Segment Start: WORKING DATA
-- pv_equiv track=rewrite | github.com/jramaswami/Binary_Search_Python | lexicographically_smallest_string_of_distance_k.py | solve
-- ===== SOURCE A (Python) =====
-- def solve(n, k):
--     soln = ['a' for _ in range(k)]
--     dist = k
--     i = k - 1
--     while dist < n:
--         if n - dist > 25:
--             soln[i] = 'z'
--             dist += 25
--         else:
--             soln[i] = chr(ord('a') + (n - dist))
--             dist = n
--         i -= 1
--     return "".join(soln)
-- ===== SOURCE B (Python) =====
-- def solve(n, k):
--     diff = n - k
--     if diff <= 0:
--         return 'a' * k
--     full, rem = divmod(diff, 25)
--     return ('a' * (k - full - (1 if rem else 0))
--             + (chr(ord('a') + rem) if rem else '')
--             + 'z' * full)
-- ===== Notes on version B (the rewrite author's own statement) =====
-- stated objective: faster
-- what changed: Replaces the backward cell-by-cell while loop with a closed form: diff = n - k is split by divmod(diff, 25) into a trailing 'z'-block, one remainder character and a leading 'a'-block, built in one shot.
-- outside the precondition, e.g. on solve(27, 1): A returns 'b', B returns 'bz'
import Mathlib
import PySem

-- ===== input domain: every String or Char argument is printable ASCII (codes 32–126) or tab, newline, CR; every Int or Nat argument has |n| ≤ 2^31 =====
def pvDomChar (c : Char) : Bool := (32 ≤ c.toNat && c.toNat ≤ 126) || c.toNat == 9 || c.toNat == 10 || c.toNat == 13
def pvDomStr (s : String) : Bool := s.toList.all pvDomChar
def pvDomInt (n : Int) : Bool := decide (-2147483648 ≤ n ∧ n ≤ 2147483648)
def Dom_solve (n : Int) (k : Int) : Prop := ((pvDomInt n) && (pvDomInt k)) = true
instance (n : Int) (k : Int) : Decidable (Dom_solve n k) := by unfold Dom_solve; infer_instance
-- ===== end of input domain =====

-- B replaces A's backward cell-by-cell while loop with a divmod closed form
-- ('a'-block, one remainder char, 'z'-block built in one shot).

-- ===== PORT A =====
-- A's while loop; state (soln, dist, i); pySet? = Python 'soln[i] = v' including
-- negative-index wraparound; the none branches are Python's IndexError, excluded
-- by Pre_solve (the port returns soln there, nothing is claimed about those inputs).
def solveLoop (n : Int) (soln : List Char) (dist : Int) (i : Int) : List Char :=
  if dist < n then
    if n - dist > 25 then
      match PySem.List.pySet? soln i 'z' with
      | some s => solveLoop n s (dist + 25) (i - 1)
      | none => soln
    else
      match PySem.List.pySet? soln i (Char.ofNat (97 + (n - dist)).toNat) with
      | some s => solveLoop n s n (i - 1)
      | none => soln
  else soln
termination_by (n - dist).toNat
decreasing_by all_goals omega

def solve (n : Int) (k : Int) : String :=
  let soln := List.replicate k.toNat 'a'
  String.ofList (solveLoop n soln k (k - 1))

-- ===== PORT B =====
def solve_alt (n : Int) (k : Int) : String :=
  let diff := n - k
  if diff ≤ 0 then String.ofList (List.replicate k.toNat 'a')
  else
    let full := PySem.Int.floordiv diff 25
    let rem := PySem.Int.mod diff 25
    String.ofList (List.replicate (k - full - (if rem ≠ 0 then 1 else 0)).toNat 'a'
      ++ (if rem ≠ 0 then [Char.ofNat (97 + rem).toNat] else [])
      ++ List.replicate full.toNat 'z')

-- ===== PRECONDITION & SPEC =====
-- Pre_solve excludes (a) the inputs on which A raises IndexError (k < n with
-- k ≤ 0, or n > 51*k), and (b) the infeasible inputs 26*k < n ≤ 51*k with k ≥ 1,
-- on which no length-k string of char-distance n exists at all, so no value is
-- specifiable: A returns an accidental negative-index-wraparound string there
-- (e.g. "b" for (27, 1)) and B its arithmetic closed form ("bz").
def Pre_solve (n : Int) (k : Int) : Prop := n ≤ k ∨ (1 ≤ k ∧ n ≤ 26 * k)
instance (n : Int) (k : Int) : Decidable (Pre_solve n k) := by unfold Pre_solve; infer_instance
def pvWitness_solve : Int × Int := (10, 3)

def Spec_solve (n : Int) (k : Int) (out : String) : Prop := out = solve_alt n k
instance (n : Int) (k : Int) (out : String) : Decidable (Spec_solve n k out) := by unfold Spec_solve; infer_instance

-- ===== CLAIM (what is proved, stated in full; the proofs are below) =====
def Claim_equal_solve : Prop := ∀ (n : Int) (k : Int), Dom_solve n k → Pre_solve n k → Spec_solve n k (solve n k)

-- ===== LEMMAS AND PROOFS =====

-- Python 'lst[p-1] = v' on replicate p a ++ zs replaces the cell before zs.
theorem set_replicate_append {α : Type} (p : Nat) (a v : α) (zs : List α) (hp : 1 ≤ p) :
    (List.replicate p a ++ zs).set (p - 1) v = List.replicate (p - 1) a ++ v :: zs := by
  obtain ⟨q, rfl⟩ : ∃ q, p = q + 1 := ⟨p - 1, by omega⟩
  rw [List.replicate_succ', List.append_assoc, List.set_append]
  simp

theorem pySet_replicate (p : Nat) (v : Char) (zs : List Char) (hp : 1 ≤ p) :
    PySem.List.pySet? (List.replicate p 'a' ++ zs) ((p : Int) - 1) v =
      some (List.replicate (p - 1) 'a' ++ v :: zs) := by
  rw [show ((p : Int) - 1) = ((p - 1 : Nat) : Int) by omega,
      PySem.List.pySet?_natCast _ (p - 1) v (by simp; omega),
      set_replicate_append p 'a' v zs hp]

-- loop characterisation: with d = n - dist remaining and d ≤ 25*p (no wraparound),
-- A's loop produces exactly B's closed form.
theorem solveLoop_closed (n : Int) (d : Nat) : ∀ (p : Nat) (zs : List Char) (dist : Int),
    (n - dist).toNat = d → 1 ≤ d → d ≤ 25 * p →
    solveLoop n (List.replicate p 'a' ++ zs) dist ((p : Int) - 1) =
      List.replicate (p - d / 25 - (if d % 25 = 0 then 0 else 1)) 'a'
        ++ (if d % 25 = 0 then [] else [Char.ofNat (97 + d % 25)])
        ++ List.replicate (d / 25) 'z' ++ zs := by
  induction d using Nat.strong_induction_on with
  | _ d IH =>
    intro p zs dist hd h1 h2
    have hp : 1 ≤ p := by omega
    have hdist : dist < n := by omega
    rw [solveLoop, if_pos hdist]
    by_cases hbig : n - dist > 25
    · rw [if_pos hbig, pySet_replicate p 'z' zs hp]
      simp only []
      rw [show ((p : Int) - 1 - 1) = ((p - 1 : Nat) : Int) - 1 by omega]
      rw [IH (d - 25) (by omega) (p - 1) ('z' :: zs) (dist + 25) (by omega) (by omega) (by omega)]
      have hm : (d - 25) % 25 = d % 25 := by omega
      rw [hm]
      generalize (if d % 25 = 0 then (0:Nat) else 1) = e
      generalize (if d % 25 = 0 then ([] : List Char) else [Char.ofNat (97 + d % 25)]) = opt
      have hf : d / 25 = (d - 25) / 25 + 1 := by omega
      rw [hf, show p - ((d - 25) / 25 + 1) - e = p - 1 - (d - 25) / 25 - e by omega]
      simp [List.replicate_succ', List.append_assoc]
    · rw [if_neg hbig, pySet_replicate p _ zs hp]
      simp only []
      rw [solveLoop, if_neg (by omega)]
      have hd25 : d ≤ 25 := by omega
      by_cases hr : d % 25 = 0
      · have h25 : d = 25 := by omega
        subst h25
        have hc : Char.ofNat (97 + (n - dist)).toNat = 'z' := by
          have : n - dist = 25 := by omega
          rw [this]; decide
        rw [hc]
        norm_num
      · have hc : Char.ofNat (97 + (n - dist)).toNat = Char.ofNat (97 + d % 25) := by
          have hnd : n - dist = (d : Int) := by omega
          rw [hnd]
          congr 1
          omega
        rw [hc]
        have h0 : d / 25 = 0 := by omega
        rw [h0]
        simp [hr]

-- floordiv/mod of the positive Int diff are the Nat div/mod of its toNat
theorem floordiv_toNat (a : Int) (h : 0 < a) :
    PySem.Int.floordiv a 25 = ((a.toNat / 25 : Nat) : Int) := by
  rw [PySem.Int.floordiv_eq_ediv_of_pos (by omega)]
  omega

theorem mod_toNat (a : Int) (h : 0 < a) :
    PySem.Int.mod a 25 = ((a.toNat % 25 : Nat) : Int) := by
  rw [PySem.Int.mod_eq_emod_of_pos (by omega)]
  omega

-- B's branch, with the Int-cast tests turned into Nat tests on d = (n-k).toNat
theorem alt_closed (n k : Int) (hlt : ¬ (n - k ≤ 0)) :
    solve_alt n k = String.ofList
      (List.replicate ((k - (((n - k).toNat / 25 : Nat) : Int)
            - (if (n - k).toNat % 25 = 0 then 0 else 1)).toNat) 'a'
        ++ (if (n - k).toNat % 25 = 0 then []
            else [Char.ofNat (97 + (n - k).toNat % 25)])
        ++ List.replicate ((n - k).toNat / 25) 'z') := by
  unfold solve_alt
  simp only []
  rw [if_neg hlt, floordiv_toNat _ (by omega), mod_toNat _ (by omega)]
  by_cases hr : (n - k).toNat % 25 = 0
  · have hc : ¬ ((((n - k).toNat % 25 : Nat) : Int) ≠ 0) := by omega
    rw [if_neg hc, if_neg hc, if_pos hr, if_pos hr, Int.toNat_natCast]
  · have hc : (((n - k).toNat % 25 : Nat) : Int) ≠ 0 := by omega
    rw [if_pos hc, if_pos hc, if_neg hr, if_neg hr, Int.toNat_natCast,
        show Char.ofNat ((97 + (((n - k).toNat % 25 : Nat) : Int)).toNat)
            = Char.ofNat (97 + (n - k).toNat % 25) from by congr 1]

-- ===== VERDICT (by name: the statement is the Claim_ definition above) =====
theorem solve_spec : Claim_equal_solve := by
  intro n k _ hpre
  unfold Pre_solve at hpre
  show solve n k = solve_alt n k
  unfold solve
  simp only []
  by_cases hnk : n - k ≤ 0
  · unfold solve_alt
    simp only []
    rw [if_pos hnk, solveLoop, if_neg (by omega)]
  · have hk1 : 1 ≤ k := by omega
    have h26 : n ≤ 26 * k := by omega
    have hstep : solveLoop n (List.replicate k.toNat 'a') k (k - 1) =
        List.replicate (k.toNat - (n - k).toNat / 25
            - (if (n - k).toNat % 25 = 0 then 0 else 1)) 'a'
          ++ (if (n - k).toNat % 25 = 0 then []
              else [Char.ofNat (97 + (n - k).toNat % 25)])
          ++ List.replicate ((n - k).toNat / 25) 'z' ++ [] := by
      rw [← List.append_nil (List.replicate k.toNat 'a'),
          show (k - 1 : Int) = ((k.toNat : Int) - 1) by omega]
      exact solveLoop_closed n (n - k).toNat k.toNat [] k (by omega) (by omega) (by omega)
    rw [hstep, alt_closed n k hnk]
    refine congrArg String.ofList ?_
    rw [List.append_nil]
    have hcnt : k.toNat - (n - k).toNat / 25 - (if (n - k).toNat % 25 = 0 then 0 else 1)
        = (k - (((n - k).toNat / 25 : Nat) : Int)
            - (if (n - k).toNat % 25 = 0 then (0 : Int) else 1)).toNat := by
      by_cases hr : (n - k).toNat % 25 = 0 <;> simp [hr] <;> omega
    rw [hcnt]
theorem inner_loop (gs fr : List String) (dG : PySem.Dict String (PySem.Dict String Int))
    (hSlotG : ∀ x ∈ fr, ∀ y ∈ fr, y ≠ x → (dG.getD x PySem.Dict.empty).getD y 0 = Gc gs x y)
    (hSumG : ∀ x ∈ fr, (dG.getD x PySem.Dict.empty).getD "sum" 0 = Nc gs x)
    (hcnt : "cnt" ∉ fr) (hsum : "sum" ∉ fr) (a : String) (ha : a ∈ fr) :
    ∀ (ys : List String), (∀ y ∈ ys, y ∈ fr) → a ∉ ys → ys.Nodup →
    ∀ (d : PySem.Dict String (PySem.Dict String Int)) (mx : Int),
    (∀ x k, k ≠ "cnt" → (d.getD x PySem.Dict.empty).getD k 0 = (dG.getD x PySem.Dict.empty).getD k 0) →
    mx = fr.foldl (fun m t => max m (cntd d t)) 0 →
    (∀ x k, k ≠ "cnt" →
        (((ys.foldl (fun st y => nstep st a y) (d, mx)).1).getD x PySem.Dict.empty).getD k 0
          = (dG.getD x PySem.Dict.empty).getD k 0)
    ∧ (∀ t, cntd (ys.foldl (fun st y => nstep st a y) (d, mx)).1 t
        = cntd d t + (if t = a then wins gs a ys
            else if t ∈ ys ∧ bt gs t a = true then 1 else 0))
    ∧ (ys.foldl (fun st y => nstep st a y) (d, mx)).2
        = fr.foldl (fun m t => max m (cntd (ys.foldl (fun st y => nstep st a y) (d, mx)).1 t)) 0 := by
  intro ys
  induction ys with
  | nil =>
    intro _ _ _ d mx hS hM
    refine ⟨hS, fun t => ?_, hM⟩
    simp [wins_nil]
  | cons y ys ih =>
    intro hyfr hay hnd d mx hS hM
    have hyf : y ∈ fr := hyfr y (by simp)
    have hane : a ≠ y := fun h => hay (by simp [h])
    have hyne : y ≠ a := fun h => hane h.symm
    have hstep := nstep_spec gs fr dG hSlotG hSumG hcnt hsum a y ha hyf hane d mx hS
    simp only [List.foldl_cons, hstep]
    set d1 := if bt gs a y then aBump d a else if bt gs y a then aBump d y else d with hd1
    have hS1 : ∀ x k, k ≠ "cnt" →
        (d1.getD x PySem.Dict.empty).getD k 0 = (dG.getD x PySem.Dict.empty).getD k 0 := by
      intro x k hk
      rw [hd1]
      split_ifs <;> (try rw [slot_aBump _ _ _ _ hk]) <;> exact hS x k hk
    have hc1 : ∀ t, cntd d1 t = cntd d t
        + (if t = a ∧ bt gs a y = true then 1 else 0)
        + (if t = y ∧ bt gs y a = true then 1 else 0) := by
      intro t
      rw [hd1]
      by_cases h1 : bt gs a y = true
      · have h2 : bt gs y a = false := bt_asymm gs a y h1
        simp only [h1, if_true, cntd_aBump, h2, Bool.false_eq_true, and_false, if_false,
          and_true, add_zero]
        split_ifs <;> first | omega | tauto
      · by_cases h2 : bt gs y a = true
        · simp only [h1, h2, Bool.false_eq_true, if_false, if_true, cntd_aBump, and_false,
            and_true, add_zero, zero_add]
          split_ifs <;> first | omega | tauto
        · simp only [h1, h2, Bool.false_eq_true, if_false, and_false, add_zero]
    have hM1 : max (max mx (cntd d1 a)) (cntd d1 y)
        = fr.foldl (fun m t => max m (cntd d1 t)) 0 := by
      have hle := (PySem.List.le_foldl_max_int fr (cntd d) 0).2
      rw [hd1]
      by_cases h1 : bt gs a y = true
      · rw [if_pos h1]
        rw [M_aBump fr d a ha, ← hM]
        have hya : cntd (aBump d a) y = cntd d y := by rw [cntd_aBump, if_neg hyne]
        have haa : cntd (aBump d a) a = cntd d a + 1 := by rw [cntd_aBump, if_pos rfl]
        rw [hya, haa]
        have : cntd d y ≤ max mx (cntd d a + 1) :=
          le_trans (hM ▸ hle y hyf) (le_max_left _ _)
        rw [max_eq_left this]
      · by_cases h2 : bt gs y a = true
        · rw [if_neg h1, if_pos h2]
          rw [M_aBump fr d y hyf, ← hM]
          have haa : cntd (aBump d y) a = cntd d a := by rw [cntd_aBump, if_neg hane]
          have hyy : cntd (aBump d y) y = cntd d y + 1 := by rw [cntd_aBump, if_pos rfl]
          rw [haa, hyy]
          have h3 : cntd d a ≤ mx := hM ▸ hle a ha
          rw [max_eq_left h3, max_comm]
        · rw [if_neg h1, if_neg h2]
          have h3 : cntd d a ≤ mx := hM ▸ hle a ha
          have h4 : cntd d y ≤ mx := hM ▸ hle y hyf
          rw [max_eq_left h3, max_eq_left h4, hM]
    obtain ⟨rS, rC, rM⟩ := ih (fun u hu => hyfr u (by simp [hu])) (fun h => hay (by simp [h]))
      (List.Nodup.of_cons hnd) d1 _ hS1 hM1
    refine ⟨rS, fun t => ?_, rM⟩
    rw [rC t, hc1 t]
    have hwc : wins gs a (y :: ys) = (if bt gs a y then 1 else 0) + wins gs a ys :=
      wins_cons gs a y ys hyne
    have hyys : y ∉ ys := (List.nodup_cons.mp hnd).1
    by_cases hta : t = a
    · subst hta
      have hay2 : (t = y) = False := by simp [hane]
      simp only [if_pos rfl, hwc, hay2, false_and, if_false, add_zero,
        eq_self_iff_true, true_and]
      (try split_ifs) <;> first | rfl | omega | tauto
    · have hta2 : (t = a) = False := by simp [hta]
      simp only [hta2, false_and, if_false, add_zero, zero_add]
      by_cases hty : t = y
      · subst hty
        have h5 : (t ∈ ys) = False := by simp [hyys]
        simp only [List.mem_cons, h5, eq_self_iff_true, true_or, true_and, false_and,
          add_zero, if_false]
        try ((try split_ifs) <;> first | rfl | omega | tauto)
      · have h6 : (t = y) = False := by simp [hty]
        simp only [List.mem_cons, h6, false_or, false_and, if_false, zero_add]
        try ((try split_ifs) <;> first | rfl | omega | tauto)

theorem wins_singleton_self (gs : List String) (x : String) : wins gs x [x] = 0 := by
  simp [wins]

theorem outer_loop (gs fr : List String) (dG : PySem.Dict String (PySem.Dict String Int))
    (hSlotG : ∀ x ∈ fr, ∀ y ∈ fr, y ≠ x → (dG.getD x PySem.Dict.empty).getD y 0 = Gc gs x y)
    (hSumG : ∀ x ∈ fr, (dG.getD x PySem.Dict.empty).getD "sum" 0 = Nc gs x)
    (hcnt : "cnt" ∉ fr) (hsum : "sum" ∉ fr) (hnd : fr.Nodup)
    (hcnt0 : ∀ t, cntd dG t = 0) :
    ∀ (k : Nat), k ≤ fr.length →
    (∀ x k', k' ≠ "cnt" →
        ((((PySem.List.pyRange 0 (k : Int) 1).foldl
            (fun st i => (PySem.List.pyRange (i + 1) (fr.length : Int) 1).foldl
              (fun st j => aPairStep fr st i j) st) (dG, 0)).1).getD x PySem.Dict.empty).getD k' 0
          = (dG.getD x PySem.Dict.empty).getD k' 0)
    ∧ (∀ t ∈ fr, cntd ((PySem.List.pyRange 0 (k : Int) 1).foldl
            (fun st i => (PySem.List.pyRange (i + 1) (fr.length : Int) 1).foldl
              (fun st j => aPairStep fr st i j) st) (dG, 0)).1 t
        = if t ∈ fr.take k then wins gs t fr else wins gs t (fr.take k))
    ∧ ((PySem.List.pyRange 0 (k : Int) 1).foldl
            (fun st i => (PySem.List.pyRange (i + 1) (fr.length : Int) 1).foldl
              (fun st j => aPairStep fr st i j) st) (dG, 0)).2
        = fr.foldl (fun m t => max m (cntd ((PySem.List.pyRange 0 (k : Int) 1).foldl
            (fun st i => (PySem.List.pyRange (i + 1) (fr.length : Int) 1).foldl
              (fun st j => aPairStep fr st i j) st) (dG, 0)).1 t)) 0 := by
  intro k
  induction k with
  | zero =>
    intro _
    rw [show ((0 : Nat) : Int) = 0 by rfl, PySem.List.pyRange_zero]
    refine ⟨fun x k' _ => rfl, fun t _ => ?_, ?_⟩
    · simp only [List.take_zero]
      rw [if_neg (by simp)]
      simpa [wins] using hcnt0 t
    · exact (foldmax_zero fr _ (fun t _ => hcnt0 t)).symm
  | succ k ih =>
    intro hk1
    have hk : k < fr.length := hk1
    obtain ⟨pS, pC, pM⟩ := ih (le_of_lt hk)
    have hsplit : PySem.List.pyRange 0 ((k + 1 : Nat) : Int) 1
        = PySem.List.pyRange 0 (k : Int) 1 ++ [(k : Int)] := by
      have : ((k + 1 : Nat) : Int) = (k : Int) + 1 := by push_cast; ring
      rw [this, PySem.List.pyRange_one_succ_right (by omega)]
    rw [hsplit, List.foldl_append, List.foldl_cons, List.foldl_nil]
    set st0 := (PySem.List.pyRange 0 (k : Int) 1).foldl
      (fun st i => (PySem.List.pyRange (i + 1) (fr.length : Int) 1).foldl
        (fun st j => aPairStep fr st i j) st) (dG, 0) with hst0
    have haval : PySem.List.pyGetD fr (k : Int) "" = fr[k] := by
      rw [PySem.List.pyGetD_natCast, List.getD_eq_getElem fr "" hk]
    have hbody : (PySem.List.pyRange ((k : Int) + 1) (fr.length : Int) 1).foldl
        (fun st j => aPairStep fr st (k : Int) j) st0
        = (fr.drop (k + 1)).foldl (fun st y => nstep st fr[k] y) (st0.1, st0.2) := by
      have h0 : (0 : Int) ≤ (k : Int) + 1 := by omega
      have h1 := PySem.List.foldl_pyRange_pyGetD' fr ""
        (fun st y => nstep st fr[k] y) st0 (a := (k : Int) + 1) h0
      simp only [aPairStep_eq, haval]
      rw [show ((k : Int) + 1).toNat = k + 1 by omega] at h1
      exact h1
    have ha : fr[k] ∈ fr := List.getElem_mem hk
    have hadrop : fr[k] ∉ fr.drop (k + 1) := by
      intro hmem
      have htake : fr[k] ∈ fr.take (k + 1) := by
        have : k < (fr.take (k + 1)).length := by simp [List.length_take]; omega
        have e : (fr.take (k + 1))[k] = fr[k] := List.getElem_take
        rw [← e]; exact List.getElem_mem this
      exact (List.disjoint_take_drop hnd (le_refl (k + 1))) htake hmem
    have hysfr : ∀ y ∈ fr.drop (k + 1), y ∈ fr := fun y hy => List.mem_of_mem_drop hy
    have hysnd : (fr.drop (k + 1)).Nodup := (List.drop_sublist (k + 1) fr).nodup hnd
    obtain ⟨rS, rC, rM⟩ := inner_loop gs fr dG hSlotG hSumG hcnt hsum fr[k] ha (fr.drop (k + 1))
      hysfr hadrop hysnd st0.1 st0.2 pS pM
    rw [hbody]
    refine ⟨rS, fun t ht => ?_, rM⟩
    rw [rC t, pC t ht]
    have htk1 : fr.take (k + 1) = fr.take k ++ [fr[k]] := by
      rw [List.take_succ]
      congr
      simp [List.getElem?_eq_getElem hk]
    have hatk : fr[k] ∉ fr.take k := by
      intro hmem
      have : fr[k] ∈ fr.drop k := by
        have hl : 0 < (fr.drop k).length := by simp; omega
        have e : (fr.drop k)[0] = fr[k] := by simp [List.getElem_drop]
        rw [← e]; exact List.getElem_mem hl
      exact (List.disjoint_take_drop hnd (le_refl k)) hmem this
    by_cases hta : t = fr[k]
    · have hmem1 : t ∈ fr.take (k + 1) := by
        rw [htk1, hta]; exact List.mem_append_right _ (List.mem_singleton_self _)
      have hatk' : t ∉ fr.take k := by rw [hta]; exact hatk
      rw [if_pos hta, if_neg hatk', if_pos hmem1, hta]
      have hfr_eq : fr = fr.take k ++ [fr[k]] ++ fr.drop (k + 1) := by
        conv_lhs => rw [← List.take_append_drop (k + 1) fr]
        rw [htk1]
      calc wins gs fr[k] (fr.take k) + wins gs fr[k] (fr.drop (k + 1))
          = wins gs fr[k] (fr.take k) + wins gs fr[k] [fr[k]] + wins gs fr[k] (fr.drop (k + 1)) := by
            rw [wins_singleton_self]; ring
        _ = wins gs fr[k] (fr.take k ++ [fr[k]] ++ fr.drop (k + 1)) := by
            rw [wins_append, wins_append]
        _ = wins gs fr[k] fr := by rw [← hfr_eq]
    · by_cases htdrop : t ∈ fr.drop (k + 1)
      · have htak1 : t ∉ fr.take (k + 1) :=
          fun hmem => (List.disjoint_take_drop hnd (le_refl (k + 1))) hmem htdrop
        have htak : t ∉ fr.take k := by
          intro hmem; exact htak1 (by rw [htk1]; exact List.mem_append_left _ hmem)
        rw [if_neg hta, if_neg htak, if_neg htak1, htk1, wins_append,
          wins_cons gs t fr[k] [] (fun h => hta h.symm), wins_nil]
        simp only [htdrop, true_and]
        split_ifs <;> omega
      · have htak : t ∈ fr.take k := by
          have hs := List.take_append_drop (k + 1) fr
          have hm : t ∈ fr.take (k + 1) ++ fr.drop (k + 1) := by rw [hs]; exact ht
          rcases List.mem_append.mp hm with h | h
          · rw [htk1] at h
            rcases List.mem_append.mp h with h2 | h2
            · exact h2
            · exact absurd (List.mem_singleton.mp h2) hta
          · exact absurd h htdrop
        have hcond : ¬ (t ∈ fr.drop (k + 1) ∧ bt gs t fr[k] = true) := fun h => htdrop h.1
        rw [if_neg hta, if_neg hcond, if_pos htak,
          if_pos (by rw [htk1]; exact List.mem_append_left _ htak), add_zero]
Segment End: WORKING DATA
From the entries above, list each line with "hbody" in it.

__WRITTEN RESPONSE__.
    have hbody : (PySem.List.pyRange ((k : Int) + 1) (fr.length : Int) 1).foldl
    rw [hbody]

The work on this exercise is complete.